Shortly before the release of macOS Tahoe (late 2025), I thought it’d be a fun exercise to try and write a parser for ASIF files. It’s been a while since then, but I wanted to go back and show my process on how I approach these kinds of problems. Maybe someone unfamiliar with reverse engineering file formats can pick up a thing or two. For that reason, you can find the occasional “Research note” sprinkled throughout this post with some additional insights.

Let’s create a test file with the command listed in the Apple documentation, write a test pattern to it and get started:

Research note

For testing purposes, I usually like to write a test pattern that allows me to verify the content matches the “offset”. In this case, basically just numbered 1 MiB blocks of bytes. There are definitely better test patterns, but for an initial peek at the file format, it’s also important to just fill up the file with anything. Having a predictable and verifiable pattern can make later steps easier.

❯ diskutil image create blank --fs none --format ASIF --size 1GiB file

file.asif created

❯ diskutil image attach -nomount file.asif
/dev/disk4

❯ python3
Python 3.14.0 (main, Oct  7 2025, 09:34:52) [Clang 17.0.0 (clang-1700.3.19.1)] on darwin
Type "help", "copyright", "credits" or "license" for more information.
>>> fh = open("/dev/disk4", "wb")
>>> for i in range(255):
...     fh.write(bytes([i] * 1024 * 1024))
>>> fh.close()

❯ hdiutil detach disk4
"disk4" ejected.

Eyeball hexdumps

As usual, we start by eyeballing some hexdumps to see if we can discern some details.

❯ xxd file.asif | head -5

00000000

73686477000000010000020000000000

shdw············

00000010

00000000000002000000000000041400

················

00000020

8af9ead2cf3849c08eec0095cf5c7899

·····8I······\x·

00000030

00000000001dcd650000080000000000

·······e········

00000040

001000000200000000000000ffffffff

················

We can immediately spot some kind of file magic, followed by some big endian looking integers.

Research note

Whenever you’re reverse engineering a file format and you see some magic bytes, it’s always a good idea to search for any available information on it online. I usually search for a combination of the string/byte representation, big endian hex and little endian hex of the file magic in various search engines (Google, GitHub, VirusTotal Retrohunt). In this case, I didn’t find much useful information.

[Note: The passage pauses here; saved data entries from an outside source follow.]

-- pv_equiv track=rewrite | github.com/mart31/stock-trading-predictions | db_histo_updater.py | find_daily_missing_date
-- ===== SOURCE A (Python) =====
-- def find_daily_missing_date(ticker_dict):
--
--     missing_date = []
--
--     found_first = False
--     for d in ticker_dict:
--         if len(ticker_dict[d])==0:
--             if found_first:
--                 missing_date.append(d)
--         else:
--             found_first=True
--
--     return missing_date
-- ===== SOURCE B (Python) =====
-- def find_daily_missing_date(ticker_dict):
--     keys = list(ticker_dict)
--     i = 0
--     while i < len(keys) and len(ticker_dict[keys[i]]) == 0:
--         i += 1
--     return [k for k in keys[i+1:] if len(ticker_dict[k]) == 0]
-- ===== Notes on version B (the rewrite author's own statement) =====
-- stated objective: alternative
-- what changed: Replaces the single stateful scan with a boolean flag by a two-phase decomposition: first find the index past the leading run of empty-valued keys, then a comprehension over the keys after the first non-empty one collecting the empty ones.
import Mathlib
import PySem

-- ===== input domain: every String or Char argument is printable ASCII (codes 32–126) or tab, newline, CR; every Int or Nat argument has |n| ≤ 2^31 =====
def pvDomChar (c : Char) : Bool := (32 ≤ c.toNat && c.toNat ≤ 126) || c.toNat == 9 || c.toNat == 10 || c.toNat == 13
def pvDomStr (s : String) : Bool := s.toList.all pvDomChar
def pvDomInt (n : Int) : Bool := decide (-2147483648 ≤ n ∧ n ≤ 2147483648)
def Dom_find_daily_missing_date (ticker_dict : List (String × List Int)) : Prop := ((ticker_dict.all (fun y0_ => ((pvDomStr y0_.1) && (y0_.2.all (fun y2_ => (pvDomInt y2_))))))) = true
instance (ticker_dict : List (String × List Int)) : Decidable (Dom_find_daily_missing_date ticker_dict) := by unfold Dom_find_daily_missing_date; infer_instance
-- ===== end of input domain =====

-- B replaces A's single flag-carrying scan by a two-phase decomposition (drop the leading
-- run of empty-valued keys, then filter the keys after the first non-empty one); alternative, same cost.


-- ===== PORT A =====
-- loop body of A: state = (missing_date, found_first); iterating the dict gives each key with
-- its value (keys of a Python dict are unique, so ticker_dict[d] is the pair's own value)
def pvStepA (st : List String × Bool) (d : String × List Int) : List String × Bool :=
  if d.2.length == 0 then
    (if st.2 then st.1 ++ [d.1] else st.1, st.2)
  else
    (st.1, true)

def find_daily_missing_date (ticker_dict : List (String × List Int)) : List String :=
  (ticker_dict.foldl pvStepA (([] : List String), false)).1

-- ===== PORT B =====
def find_daily_missing_date_alt (ticker_dict : List (String × List Int)) : List String :=
  match ticker_dict.dropWhile (fun p => p.2.length == 0) with
  | [] => []
  | _ :: tail => (tail.filter (fun p => p.2.length == 0)).map Prod.fst

-- ===== PRECONDITION & SPEC =====
def Spec_find_daily_missing_date (ticker_dict : List (String × List Int)) (out : List String) : Prop := out = find_daily_missing_date_alt ticker_dict
instance (ticker_dict : List (String × List Int)) (out : List String) : Decidable (Spec_find_daily_missing_date ticker_dict out) := by unfold Spec_find_daily_missing_date; infer_instance

-- ===== CLAIM (what is proved, stated in full; the proofs are below) =====
def Claim_equal_find_daily_missing_date : Prop := ∀ (ticker_dict : List (String × List Int)), Dom_find_daily_missing_date ticker_dict → Spec_find_daily_missing_date ticker_dict (find_daily_missing_date ticker_dict)

-- ===== LEMMAS AND PROOFS =====
-- once found_first is true, A just appends every empty-valued key
theorem pv_foldA_true (l : List (String × List Int)) (acc : List String) :
    (l.foldl pvStepA (acc, true)).1 = acc ++ (l.filter (fun p => p.2.length == 0)).map Prod.fst := by
  induction l generalizing acc with
  | nil => simp
  | cons h t ih =>
    by_cases hh : h.2.length = 0 <;>
      simp [List.foldl_cons, pvStepA, hh, ih]

-- while found_first is false, A skips leading empty-valued keys without collecting anything
theorem pv_foldA_false (l : List (String × List Int)) :
    (l.foldl pvStepA (([] : List String), false)).1 = find_daily_missing_date_alt l := by
  induction l with
  | nil => simp [find_daily_missing_date_alt]
  | cons h t ih =>
    by_cases hh : h.2.length = 0
    · simpa [List.foldl_cons, pvStepA, hh, find_daily_missing_date_alt,
        List.dropWhile_cons] using ih
    · simp [List.foldl_cons, pvStepA, hh, find_daily_missing_date_alt,
        pv_foldA_true]

-- ===== VERDICT (by name: the statement is the Claim_ definition above) =====
theorem find_daily_missing_date_spec : Claim_equal_find_daily_missing_date := by
  intro td _
  unfold Spec_find_daily_missing_date find_daily_missing_date
  exact pv_foldA_false td
-- pv_equiv track=rewrite | github.com/k30035600/younsu | tools/md_blank_lines_to_hr.py | _replace_empty_runs
-- ===== SOURCE A (Python) =====
-- def _replace_empty_runs(s: str, min_run: int) -> str:
--     lines = s.split("\n")
--     result: list[str] = []
--     i = 0
--     while i < len(lines):
--         line = lines[i]
--         if line.strip() == "":
--             j = i
--             while j < len(lines) and lines[j].strip() == "":
--                 j += 1
--             k = j - i
--             if k >= min_run:
--                 for _ in range(k):
--                     result.append("---")
--             else:
--                 result.extend(lines[i:j])
--             i = j
--         else:
--             result.append(line)
--             i += 1
--     return "\n".join(result)
-- ===== SOURCE B (Python) =====
-- def _flush(pending, min_run):
--     return ["---"] * len(pending) if len(pending) >= min_run else pending
--
-- def _replace_empty_runs(s: str, min_run: int) -> str:
--     out = []
--     pending = []
--     for line in s.split("\n"):
--         if line.strip() == "":
--             pending.append(line)
--         else:
--             out.extend(_flush(pending, min_run))
--             pending = []
--             out.append(line)
--     out.extend(_flush(pending, min_run))
--     return "\n".join(out)
-- ===== Notes on version B (the rewrite author's own statement) =====
-- stated objective: simpler
-- what changed: Replaced A's index-based scan with a nested inner while and slicing by a single pass that accumulates the current blank run in a pending list and flushes it (as '---' markers or verbatim) at each non-blank line and at the end.
import Mathlib
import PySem

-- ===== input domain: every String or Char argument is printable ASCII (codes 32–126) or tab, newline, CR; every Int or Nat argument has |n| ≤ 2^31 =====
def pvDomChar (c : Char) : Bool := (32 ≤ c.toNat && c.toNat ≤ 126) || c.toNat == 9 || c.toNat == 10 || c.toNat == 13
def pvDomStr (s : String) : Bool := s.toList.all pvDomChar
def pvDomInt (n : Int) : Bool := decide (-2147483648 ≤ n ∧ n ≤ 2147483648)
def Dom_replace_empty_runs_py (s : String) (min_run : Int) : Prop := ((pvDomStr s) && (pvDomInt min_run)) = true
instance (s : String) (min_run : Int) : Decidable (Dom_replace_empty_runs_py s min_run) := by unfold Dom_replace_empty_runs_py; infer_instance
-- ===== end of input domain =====

-- B replaces A's index scan with inner while by a single pass with a pending blank-run accumulator; objective: simpler.

-- ===== PORT A =====
-- line.strip() == ""
def pvBlank (l : String) : Bool := PySem.Str.strip l == ""

-- the outer while loop of A over the remaining suffix of `lines`; the inner while
-- (counting consecutive blank lines from position i) is the takeWhile-length `k`.
def pvALoop (min_run : Int) : List String → List String
  | [] => []
  | l :: ls =>
    if pvBlank l then
      let k : Nat := 1 + (ls.takeWhile pvBlank).length
      (if (k : Int) ≥ min_run then List.replicate k "---" else (l :: ls).take k)
        ++ pvALoop min_run (ls.drop ((ls.takeWhile pvBlank).length))
    else
      l :: pvALoop min_run ls
  termination_by ls => ls.length
  decreasing_by
    · simp only [List.length_drop, List.length_cons]; omega
    · simp

def replace_empty_runs_py (s : String) (min_run : Int) : String :=
  PySem.Str.join "\n" (pvALoop min_run ((PySem.Str.split? s "\n").getD []))

-- ===== PORT B =====
def pvFlush (pending : List String) (min_run : Int) : List String :=
  if (pending.length : Int) ≥ min_run then List.replicate pending.length "---" else pending

-- B's single for-loop with the `pending` accumulator; the output suffix is returned.
def pvBLoop (min_run : Int) (pending : List String) : List String → List String
  | [] => pvFlush pending min_run
  | l :: ls =>
    if pvBlank l then pvBLoop min_run (pending ++ [l]) ls
    else pvFlush pending min_run ++ l :: pvBLoop min_run [] ls

def replace_empty_runs_py_alt (s : String) (min_run : Int) : String :=
  PySem.Str.join "\n" (pvBLoop min_run [] ((PySem.Str.split? s "\n").getD []))

-- ===== PRECONDITION & SPEC =====
def Spec_replace_empty_runs_py (s : String) (min_run : Int) (out : String) : Prop := out = replace_empty_runs_py_alt s min_run
instance (s : String) (min_run : Int) (out : String) : Decidable (Spec_replace_empty_runs_py s min_run out) := by unfold Spec_replace_empty_runs_py; infer_instance

-- ===== CLAIM (what is proved, stated in full; the proofs are below) =====
def Claim_equal_replace_empty_runs_py : Prop := ∀ (s : String) (min_run : Int), Dom_replace_empty_runs_py s min_run → Spec_replace_empty_runs_py s min_run (replace_empty_runs_py s min_run)

-- ===== LEMMAS AND PROOFS =====

-- A consumes a maximal blank run `pending ++ …` in one outer-loop step, emitting exactly B's flush.
theorem pvALoop_blank_prefix (min_run : Int) (pending rest : List String)
    (hb : ∀ x ∈ pending, pvBlank x = true)
    (hr : rest = [] ∨ ∃ l ls, rest = l :: ls ∧ pvBlank l = false) :
    pvALoop min_run (pending ++ rest) = pvFlush pending min_run ++ pvALoop min_run rest := by
  match pending, hb with
  | [], _ =>
    simp only [List.nil_append, pvFlush, List.length_nil, Nat.cast_zero]
    split <;> simp
  | p :: ps, hb =>
    have hp : pvBlank p = true := hb p (by simp)
    have hps : ∀ x ∈ ps, pvBlank x = true := fun x hx => hb x (by simp [hx])
    have htw : (ps ++ rest).takeWhile pvBlank = ps := by
      rw [List.takeWhile_append]
      have h1 : ps.takeWhile pvBlank = ps := List.takeWhile_eq_self_iff.mpr hps
      rw [h1]
      simp
      rcases hr with h | ⟨l, ls, rfl, hl⟩
      · simp [h]
      · simp [hl]
    rw [List.cons_append, pvALoop, if_pos hp]
    simp only [htw]
    have hdrop : (ps ++ rest).drop ps.length = rest := by
      simp
    have htake : (p :: (ps ++ rest)).take (1 + ps.length) = p :: ps := by
      rw [Nat.add_comm, List.take_succ_cons, List.take_append_of_le_length le_rfl,
        List.take_length]
    rw [hdrop, htake]
    unfold pvFlush
    congr 1
    rw [show (p :: ps).length = 1 + ps.length from by simp [Nat.add_comm]]

theorem pvBLoop_eq_pvALoop (min_run : Int) (ls pending : List String)
    (hb : ∀ x ∈ pending, pvBlank x = true) :
    pvBLoop min_run pending ls = pvALoop min_run (pending ++ ls) := by
  induction ls generalizing pending with
  | nil =>
    rw [pvBLoop, pvALoop_blank_prefix min_run pending [] hb (Or.inl rfl)]
    simp [pvALoop]
  | cons l ls ih =>
    by_cases hl : pvBlank l = true
    · rw [pvBLoop, if_pos hl, ih (pending ++ [l]) (by
        intro x hx
        rcases List.mem_append.mp hx with h | h
        · exact hb x h
        · simp at h; subst h; exact hl)]
      simp
    · rw [pvBLoop, if_neg hl,
        pvALoop_blank_prefix min_run pending (l :: ls) hb
          (Or.inr ⟨l, ls, rfl, by simpa using hl⟩),
        pvALoop, if_neg hl, ih [] (by simp)]
      simp

-- ===== VERDICT (by name: the statement is the Claim_ definition above) =====
theorem replace_empty_runs_py_spec : Claim_equal_replace_empty_runs_py := by
  intro s min_run _
  unfold Spec_replace_empty_runs_py replace_empty_runs_py replace_empty_runs_py_alt
  rw [pvBLoop_eq_pvALoop min_run _ [] (by simp), List.nil_append]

As for “spotting endianness” or integer fields, it’s almost like riding a bicycle after a while. I guess a tip is to scan from left to right in chunks of 4 bytes (uint32), then 8 bytes (uint64), then possibly dividing into smaller chunks (uint16 or even uint8), until you can parse out reasonable looking integers (round base 16, or cross reference with offsets in the file, optionally multiplied by other values you spot). If you see “natural order” looking integers, it’s big endian. If it looks reverse, it’s little endian.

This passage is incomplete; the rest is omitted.